Web Application Security with Next.js and Nest.js
Web application security is a critical consideration for any modern web development project. When combining Next.js for the frontend and Nest.js for the backend, you have powerful tools at your disposal to create robust, secure applications. This guide explores the key security measures you should implement across both frameworks.
🎯 Frontend Security with Next.js
Authentication and Authorization
Next.js provides several approaches for implementing secure authentication:
- NextAuth.js — This popular authentication library integrates seamlessly with Next.js and supports OAuth providers, email/password, and more.

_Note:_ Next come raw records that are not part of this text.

-- pv_equiv track=rewrite | github.com/evalkov/RFantibodyOptimizer | src/rfantibody/protenix/mlx/weight_converter.py | _remap_conditioning_suffix
-- ===== SOURCE A (Python) =====
-- def _remap_conditioning_suffix(suffix: str) -> str | None:
--     """Map a suffix within diffusion_module.diffusion_conditioning.<suffix>."""
--     if suffix == 'fourier_embedding.w':
--         return 'fourier_emb.w'
--     if suffix == 'fourier_embedding.b':
--         return None
--     if suffix in ('layernorm_n.weight', 'layernorm_s.weight', 'layernorm_z.weight'):
--         return None
--     if suffix == 'linear_no_bias_n.weight':
--         return 'linear_n.weight'
--     if suffix == 'linear_no_bias_s.weight':
--         return 'linear_s.weight'
--     if suffix == 'linear_no_bias_z.weight':
--         return None
--     if suffix.startswith('relpe.'):
--         return None
--
--     # Transitions
--     for tname in ('transition_s1', 'transition_s2', 'transition_z1', 'transition_z2'):
--         if suffix.startswith(tname + '.'):
--             rest = suffix[len(tname) + 1:]
--             m = {
--                 'linear_no_bias_a.weight': 'linear_gate.weight',
--                 'linear_no_bias_b.weight': 'linear_value.weight',
--                 'linear_no_bias.weight': 'linear_out.weight',
--                 'layernorm1.weight': None,
--                 'layernorm1.bias': None,
--             }
--             mapped = m.get(rest)
--             if mapped is None:
--                 return None
--             return f'{tname}.{mapped}'
--
--     return None
-- ===== SOURCE B (Python) =====
-- _SUFFIX_TABLE = {
--     'fourier_embedding.w': 'fourier_emb.w',
--     'linear_no_bias_n.weight': 'linear_n.weight',
--     'linear_no_bias_s.weight': 'linear_s.weight',
-- }
-- for _t in ('transition_s1', 'transition_s2', 'transition_z1', 'transition_z2'):
--     _SUFFIX_TABLE[f'{_t}.linear_no_bias_a.weight'] = f'{_t}.linear_gate.weight'
--     _SUFFIX_TABLE[f'{_t}.linear_no_bias_b.weight'] = f'{_t}.linear_value.weight'
--     _SUFFIX_TABLE[f'{_t}.linear_no_bias.weight'] = f'{_t}.linear_out.weight'
--
--
-- def _remap_conditioning_suffix(suffix: str) -> str | None:
--     return _SUFFIX_TABLE.get(suffix)
-- ===== Notes on version B (the rewrite author's own statement) =====
-- stated objective: simpler
-- what changed: Replaces A's branch cascade with prefix scanning, slicing and an inner dict over the transition names by one module-level flat dict from full suffix to renamed suffix, built once; the function body is a single TABLE.get(suffix).
import Mathlib
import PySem

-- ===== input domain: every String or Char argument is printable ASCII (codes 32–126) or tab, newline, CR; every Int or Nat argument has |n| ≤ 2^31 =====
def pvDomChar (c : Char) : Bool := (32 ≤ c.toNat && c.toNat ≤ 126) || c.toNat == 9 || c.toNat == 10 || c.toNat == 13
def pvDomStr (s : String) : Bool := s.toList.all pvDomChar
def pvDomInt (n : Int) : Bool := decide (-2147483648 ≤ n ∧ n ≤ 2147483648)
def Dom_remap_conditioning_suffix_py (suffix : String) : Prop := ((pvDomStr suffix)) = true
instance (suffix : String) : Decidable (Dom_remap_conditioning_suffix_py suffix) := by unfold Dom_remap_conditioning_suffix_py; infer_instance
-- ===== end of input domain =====

-- B replaces A's branch cascade (prefix scan + inner dict per transition name) with one
-- precomputed flat suffix→rename table and a single lookup; objective: simpler.

-- ===== PORT A =====
-- the literal dict `m` inside A's transition loop (values may be None → Option String)
def pvTransDictA : PySem.Dict String (Option String) :=
  PySem.Dict.ofList [
    ("linear_no_bias_a.weight", some "linear_gate.weight"),
    ("linear_no_bias_b.weight", some "linear_value.weight"),
    ("linear_no_bias.weight", some "linear_out.weight"),
    ("layernorm1.weight", none),
    ("layernorm1.bias", none)]
-- loop body: rest = suffix[len(tname)+1:]; mapped = m.get(rest); "if mapped is None: return None"
-- covers both an absent key and a stored None value, hence the wildcard arm
def pvTransBodyA (tname suffix : String) : Option String :=
  let rest := PySem.Str.slice suffix (some (PySem.Str.len tname + 1)) none
  match pvTransDictA.get? rest with
  | some (some mapped) => some (tname ++ "." ++ mapped)
  | _ => none

-- "for tname in (...)": first matching prefix wins, else fall through to "return None"
def pvTransLoopA : List String → String → Option String
  | [], _ => none
  | tname :: rest, suffix =>
    if PySem.Str.startswith suffix (tname ++ ".") then pvTransBodyA tname suffix
    else pvTransLoopA rest suffix
def remap_conditioning_suffix_py (suffix : String) : Option String :=
  if suffix = "fourier_embedding.w" then some "fourier_emb.w"
  else if suffix = "fourier_embedding.b" then none
  else if suffix = "layernorm_n.weight" ∨ suffix = "layernorm_s.weight" ∨ suffix = "layernorm_z.weight" then none
  else if suffix = "linear_no_bias_n.weight" then some "linear_n.weight"
  else if suffix = "linear_no_bias_s.weight" then some "linear_s.weight"
  else if suffix = "linear_no_bias_z.weight" then none
  else if PySem.Str.startswith suffix "relpe." then none
  else pvTransLoopA ["transition_s1", "transition_s2", "transition_z1", "transition_z2"] suffix
-- ===== PORT B =====
-- the module-level table of Source B: three fixed entries, then three generated per transition name
def pvTableB : PySem.Dict String String :=
  (["transition_s1", "transition_s2", "transition_z1", "transition_z2"]).foldl
    (fun d t =>
      ((d.insert (t ++ ".linear_no_bias_a.weight") (t ++ ".linear_gate.weight")).insert
        (t ++ ".linear_no_bias_b.weight") (t ++ ".linear_value.weight")).insert
        (t ++ ".linear_no_bias.weight") (t ++ ".linear_out.weight"))
    (PySem.Dict.ofList [("fourier_embedding.w", "fourier_emb.w"),
      ("linear_no_bias_n.weight", "linear_n.weight"),
      ("linear_no_bias_s.weight", "linear_s.weight")])
def remap_conditioning_suffix_py_alt (suffix : String) : Option String :=
  pvTableB.get? suffix
-- ===== PRECONDITION & SPEC =====
def Spec_remap_conditioning_suffix_py (suffix : String) (out : Option String) : Prop := out = remap_conditioning_suffix_py_alt suffix
instance (suffix : String) (out : Option String) : Decidable (Spec_remap_conditioning_suffix_py suffix out) := by unfold Spec_remap_conditioning_suffix_py; infer_instance

-- ===== CLAIM (what is proved, stated in full; the proofs are below) =====
def Claim_equal_remap_conditioning_suffix_py : Prop := ∀ (suffix : String), Dom_remap_conditioning_suffix_py suffix → Spec_remap_conditioning_suffix_py suffix (remap_conditioning_suffix_py suffix)

-- ===== LEMMAS AND PROOFS =====

-- if suffix startswith p then suffix splits as p ++ suffix[len(p):]
lemma pv_suffix_split (s p : String) (h : PySem.Str.startswith s p = true) :
    s.toList = p.toList ++ (PySem.Str.slice s (some (PySem.Str.len p)) none).toList := by
  rw [PySem.Str.startswith_eq, PySem.Chars.startswith_iff] at h
  rw [PySem.Str.toList_slice, PySem.Chars.slice_eq_listSlice, PySem.Str.len_eq,
    PySem.List.slice_from_natCast]
  exact (List.prefix_iff_eq_append.mp h).symm

lemma pv_bodyA_none (suffix t : String)
    (hs : PySem.Str.startswith suffix (t ++ ".") = true)
    (ha : suffix ≠ t ++ ".linear_no_bias_a.weight")
    (hb : suffix ≠ t ++ ".linear_no_bias_b.weight")
    (ho : suffix ≠ t ++ ".linear_no_bias.weight") :
    pvTransBodyA t suffix = none := by
  have hlen : PySem.Str.len t + 1 = PySem.Str.len (t ++ ".") := by
    have h1 : PySem.Str.len "." = 1 := by decide
    rw [PySem.Str.len_append, h1]
  have hsplit := pv_suffix_split suffix (t ++ ".") hs
  unfold pvTransBodyA
  rw [hlen]
  set r := PySem.Str.slice suffix (some (PySem.Str.len (t ++ "."))) none with hr
  have key : ∀ k : String, r = k → suffix = t ++ ("." ++ k) := by
    intro k hk
    apply String.toList_inj.mp
    rw [hsplit, hk]
    simp [List.append_assoc]
  have ha' : suffix ≠ t ++ ("." ++ "linear_no_bias_a.weight") := by simpa using ha
  have hb' : suffix ≠ t ++ ("." ++ "linear_no_bias_b.weight") := by simpa using hb
  have ho' : suffix ≠ t ++ ("." ++ "linear_no_bias.weight") := by simpa using ho
  have g1 : r ≠ "linear_no_bias_a.weight" := fun h => ha' (key _ h)
  have g2 : r ≠ "linear_no_bias_b.weight" := fun h => hb' (key _ h)
  have g3 : r ≠ "linear_no_bias.weight" := fun h => ho' (key _ h)
  have hdict : pvTransDictA = ⟨[
    ("linear_no_bias_a.weight", some "linear_gate.weight"),
    ("linear_no_bias_b.weight", some "linear_value.weight"),
    ("linear_no_bias.weight", some "linear_out.weight"),
    ("layernorm1.weight", none),
    ("layernorm1.bias", none)]⟩ := by decide
  by_cases g4 : r = "layernorm1.weight"
  · simp [hdict, PySem.Dict.get?_mk_cons, g4]
  by_cases g5 : r = "layernorm1.bias"
  · simp [hdict, PySem.Dict.get?_mk_cons, g5]
  have : pvTransDictA.get? r = none := by
    simp [hdict, PySem.Dict.get?,
      Ne.symm g1, Ne.symm g2, Ne.symm g3, Ne.symm g4, Ne.symm g5]
  simp [this]
-- Source B's table, flattened to its literal item list (proved equal by `decide` in pv_main)
def pvTableItems : List (String × String) := [
  ("fourier_embedding.w", "fourier_emb.w"),
  ("linear_no_bias_n.weight", "linear_n.weight"),
  ("linear_no_bias_s.weight", "linear_s.weight"),
  ("transition_s1.linear_no_bias_a.weight", "transition_s1.linear_gate.weight"),
  ("transition_s1.linear_no_bias_b.weight", "transition_s1.linear_value.weight"),
  ("transition_s1.linear_no_bias.weight", "transition_s1.linear_out.weight"),
  ("transition_s2.linear_no_bias_a.weight", "transition_s2.linear_gate.weight"),
  ("transition_s2.linear_no_bias_b.weight", "transition_s2.linear_value.weight"),
  ("transition_s2.linear_no_bias.weight", "transition_s2.linear_out.weight"),
  ("transition_z1.linear_no_bias_a.weight", "transition_z1.linear_gate.weight"),
  ("transition_z1.linear_no_bias_b.weight", "transition_z1.linear_value.weight"),
  ("transition_z1.linear_no_bias.weight", "transition_z1.linear_out.weight"),
  ("transition_z2.linear_no_bias_a.weight", "transition_z2.linear_gate.weight"),
  ("transition_z2.linear_no_bias_b.weight", "transition_z2.linear_value.weight"),
  ("transition_z2.linear_no_bias.weight", "transition_z2.linear_out.weight")]
theorem pv_main (suffix : String) :
    remap_conditioning_suffix_py suffix = remap_conditioning_suffix_py_alt suffix := by
  by_cases e1 : suffix = "fourier_embedding.w"
  · subst e1; decide
  by_cases e2 : suffix = "linear_no_bias_n.weight"
  · subst e2; decide
  by_cases e3 : suffix = "linear_no_bias_s.weight"
  · subst e3; decide
  by_cases e4 : suffix = "transition_s1.linear_no_bias_a.weight"
  · subst e4; decide
  by_cases e5 : suffix = "transition_s1.linear_no_bias_b.weight"
  · subst e5; decide
  by_cases e6 : suffix = "transition_s1.linear_no_bias.weight"
  · subst e6; decide
  by_cases e7 : suffix = "transition_s2.linear_no_bias_a.weight"
  · subst e7; decide
  by_cases e8 : suffix = "transition_s2.linear_no_bias_b.weight"
  · subst e8; decide
  by_cases e9 : suffix = "transition_s2.linear_no_bias.weight"
  · subst e9; decide
  by_cases e10 : suffix = "transition_z1.linear_no_bias_a.weight"
  · subst e10; decide
  by_cases e11 : suffix = "transition_z1.linear_no_bias_b.weight"
  · subst e11; decide
  by_cases e12 : suffix = "transition_z1.linear_no_bias.weight"
  · subst e12; decide
  by_cases e13 : suffix = "transition_z2.linear_no_bias_a.weight"
  · subst e13; decide
  by_cases e14 : suffix = "transition_z2.linear_no_bias_b.weight"
  · subst e14; decide
  by_cases e15 : suffix = "transition_z2.linear_no_bias.weight"
  · subst e15; decide
  have hB : remap_conditioning_suffix_py_alt suffix = none := by
    have htab : pvTableB = ⟨pvTableItems⟩ := by decide
    simp [remap_conditioning_suffix_py_alt, htab, pvTableItems, PySem.Dict.get?,
      Ne.symm e1, Ne.symm e2, Ne.symm e3, Ne.symm e4, Ne.symm e5, Ne.symm e6, Ne.symm e7, Ne.symm e8, Ne.symm e9, Ne.symm e10, Ne.symm e11, Ne.symm e12, Ne.symm e13, Ne.symm e14, Ne.symm e15]
  rw [hB]
  have hLoop : pvTransLoopA ["transition_s1", "transition_s2", "transition_z1", "transition_z2"] suffix = none := by
    simp only [pvTransLoopA]
    by_cases hs1 : PySem.Str.startswith suffix ("transition_s1" ++ ".") = true
    · simp only [hs1, if_true]
      exact pv_bodyA_none suffix "transition_s1" hs1 (by simpa using e4) (by simpa using e5) (by simpa using e6)
    simp only [hs1, if_false, Bool.false_eq_true]
    by_cases hs2 : PySem.Str.startswith suffix ("transition_s2" ++ ".") = true
    · simp only [hs2, if_true]
      exact pv_bodyA_none suffix "transition_s2" hs2 (by simpa using e7) (by simpa using e8) (by simpa using e9)
    simp only [hs2, if_false, Bool.false_eq_true]
    by_cases hs3 : PySem.Str.startswith suffix ("transition_z1" ++ ".") = true
    · simp only [hs3, if_true]
      exact pv_bodyA_none suffix "transition_z1" hs3 (by simpa using e10) (by simpa using e11) (by simpa using e12)
    simp only [hs3, if_false, Bool.false_eq_true]
    by_cases hs4 : PySem.Str.startswith suffix ("transition_z2" ++ ".") = true
    · simp only [hs4, if_true]
      exact pv_bodyA_none suffix "transition_z2" hs4 (by simpa using e13) (by simpa using e14) (by simpa using e15)
    simp only [hs4, if_false, Bool.false_eq_true]
  simp [remap_conditioning_suffix_py, hLoop, e1, e2, e3]

-- ===== VERDICT (by name: the statement is the Claim_ definition above) =====
theorem remap_conditioning_suffix_py_spec : Claim_equal_remap_conditioning_suffix_py := by
  intro suffix _
  exact pv_main suffix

- JWT Management — Store tokens securely in HTTP-only cookies rather than
localStorageto prevent XSS attacks. - Route Protection — Implement middleware to protect routes that require authentication:
// middleware.ts
import { NextResponse } from 'next/server';
import type { NextRequest } from 'next/server';
export function middleware(request: NextRequest) {
const token = request.cookies.get('auth-token')?.value;
if (!token) {
return NextResponse.redirect(new URL('/login', request.url));
}
return NextResponse.next();
}
// Specify which routes to run middleware on
export const config = {
matcher: ['/dashboard/:path*', '/profile/:path*'],
};
Preventing Common Attacks
-
XSS Protection — Next.js automatically escapes user input, but be cautious with:
- Using
dangerouslySetInnerHTML - Handling user-generated content
- Using
-
CSP Headers — Implement Content Security Policy headers to restrict resource loading:
// next.config.js
const securityHeaders = [
{
key: "Content-Security-Policy",
value: "default-src 'self'; script-src 'self'",
},
];
module.exports = {
async headers() {
return [
{
source: "/:path*",
headers: securityHeaders,
},
];
},
};
- Trusted Types — For modern browsers, leverage the Trusted Types API to prevent DOM-based XSS attacks.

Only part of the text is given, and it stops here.